For Hivemind, the denied environment is the primary case. This inverts architectural assumptions at every layer:
Perception must be self-contained. No map updates, no sensor fusion from off-platform sources, no IFF confirmation from a network. The onboard sensor suite must be sufficient. This drives investment in radar signal processing, passive RF sensing, and inertial navigation that can maintain accuracy over tactically relevant time horizons without GPS correction.
Reasoning cannot depend on external intelligence updates. The policy must have encoded, within its trained weights, enough tactical understanding to handle novel adversary behavior without calling home for updated threat libraries. This makes the training environment a critical system—garbage simulation produces brittle behavior that fails against real adversaries.
Coordination without communication. Multi-ship Hivemind operations—the wingman scenario—require aircraft to coordinate with each other without relying on continuous datalink. This implies that each aircraft’s policy must model the expected behavior of its teammates and coordinate through action rather than through explicit message passing. This is emergent coordination from independently learned policies, a research-grade problem that Shield AI is solving under operational constraints.
No graceful handoff.
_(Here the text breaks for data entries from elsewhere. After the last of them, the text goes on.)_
lemma B_keys (v a : List String) :
    (a.foldl (fun d x => d.insert x (d.getD x 0 - 1))
      (v.foldl (fun d x => d.insert x (d.getD x 0 + 1)) (PySem.Dict.empty : PySem.Dict String Int))).keys
      = PySem.Set.update (PySem.Set.ofList v) a := by
  rw [PySem.Dict.foldl_insert_getD_add_one_eq_counter, PySem.Dict.keys_foldl_insert,
    PySem.Dict.keys_counter]

lemma B_nodup (v a : List String) :
    (a.foldl (fun d x => d.insert x (d.getD x 0 - 1))
      (v.foldl (fun d x => d.insert x (d.getD x 0 + 1)) (PySem.Dict.empty : PySem.Dict String Int))).keys.Nodup := by
  rw [PySem.Dict.foldl_insert_getD_add_one_eq_counter]
  exact PySem.Dict.nodup_keys_foldl_insert _ _ _ (PySem.Dict.nodup_keys_counter v)

lemma set_mem_update (y : String) (s xs : List String) :
    y ∈ PySem.Set.update s xs ↔ y ∈ s ∨ y ∈ xs := by
  induction xs generalizing s with
  | nil => rw [PySem.Set.update_nil]; simp
  | cons x t ih =>
    rw [PySem.Set.update_cons, ih, PySem.Set.mem_add]
    simp only [List.mem_cons]
    tauto

lemma set_mem_ofList (y : String) (xs : List String) :
    y ∈ PySem.Set.ofList xs ↔ y ∈ xs := by
  rw [← PySem.Set.update_nil_left, set_mem_update]
  simp

lemma B_any_iff (v a : List String) (p : Int → Bool) :
    ((a.foldl (fun d x => d.insert x (d.getD x 0 - 1))
      (v.foldl (fun d x => d.insert x (d.getD x 0 + 1)) (PySem.Dict.empty : PySem.Dict String Int))).values.any p) = true
      ↔ ∃ k, (k ∈ v ∨ k ∈ a) ∧ p ((v.count k : Int) - (a.count k : Int)) = true := by
  rw [PySem.Dict.values_eq_map_keys _ (B_nodup v a) 0, List.any_map]
  simp only [List.any_eq_true, Function.comp_apply]
  constructor
  · rintro ⟨k, hk, hp⟩
    rw [B_getD] at hp
    rw [B_keys] at hk
    refine ⟨k, ?_, hp⟩
    rcases (set_mem_update k _ _).mp hk with h | h
    · exact Or.inl (set_mem_ofList k v |>.mp h)
    · exact Or.inr h
  · rintro ⟨k, hk, hp⟩
    refine ⟨k, ?_, by rw [B_getD]; exact hp⟩
    rw [B_keys]
    rcases hk with h | h
    · exact (set_mem_update k _ _).mpr (Or.inl (set_mem_ofList k v |>.mpr h))
    · exact (set_mem_update k _ _).mpr (Or.inr h)


lemma B_fst_iff (v a : List String) :
    (compare_usage_alt v a).1 = true ↔ ∃ x ∈ v, a.count x < v.count x := by
  show ((_ : PySem.Dict String Int).values.any _) = true ↔ _
  rw [B_any_iff]
  constructor
  · rintro ⟨k, hk, hp⟩
    simp only [decide_eq_true_eq] at hp
    have hc : a.count k < v.count k := by omega
    exact ⟨k, List.count_pos_iff.mp (by omega), hc⟩
  · rintro ⟨k, hk, hc⟩
    exact ⟨k, Or.inl hk, by simp only [decide_eq_true_eq]; omega⟩

lemma B_snd_iff (v a : List String) :
    (compare_usage_alt v a).2.1 = true ↔ ∃ x ∈ a, v.count x < a.count x := by
  show ((_ : PySem.Dict String Int).values.any _) = true ↔ _
  rw [B_any_iff]
  constructor
  · rintro ⟨k, hk, hp⟩
    simp only [decide_eq_true_eq] at hp
    have hc : v.count k < a.count k := by omega
    exact ⟨k, List.count_pos_iff.mp (by omega), hc⟩
  · rintro ⟨k, hk, hc⟩
    exact ⟨k, Or.inr hk, by simp only [decide_eq_true_eq]; omega⟩

lemma B_thd (v a : List String) :
    (compare_usage_alt v a).2.2 = ((compare_usage_alt v a).1 || (compare_usage_alt v a).2.1) := rfl


theorem main (v a : List String) (hnd : ¬ D_compare_usage v a) :
    compare_usage v a = compare_usage_alt v a := by
  unfold D_compare_usage at hnd
  rw [not_or] at hnd
  obtain ⟨hnd1, hnd2⟩ := hnd
  have h1 : (compare_usage v a).1 = (compare_usage_alt v a).1 := by
    rw [Bool.eq_iff_iff, A_fst_iff, B_fst_iff]
    constructor
    · rintro ⟨x, hx, _, hc⟩; exact ⟨x, hx, hc⟩
    · rintro ⟨x, hx, hc⟩
      by_cases hx0 : x = ""
      · subst hx0
        rcases not_and.mp hnd1 hc |> not_not.mp with ⟨y, hy, hy0, hyc⟩
        exact ⟨y, hy, hy0, hyc⟩
      · exact ⟨x, hx, hx0, hc⟩
  have h2 : (compare_usage v a).2.1 = (compare_usage_alt v a).2.1 := by
    rw [Bool.eq_iff_iff, A_snd_iff, B_snd_iff]
    constructor
    · rintro ⟨x, hx, _, hc⟩; exact ⟨x, hx, hc⟩
    · rintro ⟨x, hx, hc⟩
      by_cases hx0 : x = ""
      · subst hx0
        rcases not_and.mp hnd2 hc |> not_not.mp with ⟨y, hy, hy0, hyc⟩
        exact ⟨y, hy, hy0, hyc⟩
      · exact ⟨x, hx, hx0, hc⟩
  have h3 : (compare_usage v a).2.2 = (compare_usage_alt v a).2.2 := by
    rw [A_thd, B_thd, h1, h2]
  exact Prod.ext_iff.mpr ⟨h1, Prod.ext_iff.mpr ⟨h2, h3⟩⟩

theorem tight (v a : List String) (hd : D_compare_usage v a) :
    compare_usage v a ≠ compare_usage_alt v a := by
  intro heq
  rcases hd with ⟨hc, hne⟩ | ⟨hc, hne⟩
  · have hbf : (compare_usage_alt v a).1 = true :=
      (B_fst_iff v a).mpr ⟨"", List.count_pos_iff.mp (by omega), hc⟩
    have haf : (compare_usage v a).1 ≠ true := fun h => hne ((A_fst_iff v a).mp h)
    exact haf (by rw [heq]; exact hbf)
  · have hbf : (compare_usage_alt v a).2.1 = true :=
      (B_snd_iff v a).mpr ⟨"", List.count_pos_iff.mp (by omega), hc⟩
    have haf : (compare_usage v a).2.1 ≠ true := fun h => hne ((A_snd_iff v a).mp h)
    exact haf (by rw [heq]; exact hbf)

-- ===== VERDICT (by name: the statement is the Claim_ definition above) =====
theorem compare_usage_spec : Claim_unchanged_compare_usage := by
  intro v a _ hnd
  exact main v a hnd

theorem compare_usage_changed : Claim_changed_compare_usage := by
  unfold Claim_changed_compare_usage; decide

theorem compare_usage_tight : Claim_exact_compare_usage := by
  intro v a _ hd
  exact tight v a hd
In a crewed aircraft with Hivemind as an optional mode, you can design a takeover protocol. In a fully autonomous wingman, the human is not present to take over. The system must either complete the mission or abort safely using only onboard reasoning. There is no external authority to escalate to.
This constraint set produces a system that is genuinely different from everything else flying. It also produces a system that is extraordinarily difficult to test, because the environment you most need to test in—high-fidelity electromagnetic warfare, live contested airspace, actual adversary behavior—is inaccessible during development.
Honest Assessment
Shield AI is doing something technically real. The DARPA ACE results—Hivemind defeating human pilots in controlled air combat scenarios—are not marketing. The V-BAT operations deployed with the U.S. military represent genuine operational use, not a demonstration. The company is on a trajectory toward a credible autonomous wingman capability.
The gaps are also real. The certification frameworks that would authorize Hivemind for unrestricted operational use in crewed airspace do not exist yet. The requirements and traceability practices for AI-driven systems are frontier work across the industry, not a solved problem Shield AI is executing against. And the transition from controlled test conditions to genuine adversarial contested environments—where the adversary specifically tries to make your AI behave badly—has not been publicly demonstrated at operational scale.
What Shield AI has done well is to structure its engineering around the hard problem rather than around the comfortable problem. They did not build an autopilot and call it an AI pilot. They did not build a demonstration capability and wait for a customer to define what operational use looks like. They identified the denied-environment constraint as load-bearing and built from there.
That is first-principles engineering. The result is a system that has no obvious precedent to certify against, no clean requirements framework to trace through, and no existing test infrastructure to validate against. It also has no obvious competitor doing the same thing at the same level of technical ambition.
For systems engineers watching from the outside, Shield AI is the clearest current example of what happens when AI stops being a feature and becomes the system. Every legacy practice—requirements documents, V&V plans, traceability matrices, certification standards—has to be reconsidered from the ground up. That is not comfortable. It is exactly where the field needs to go.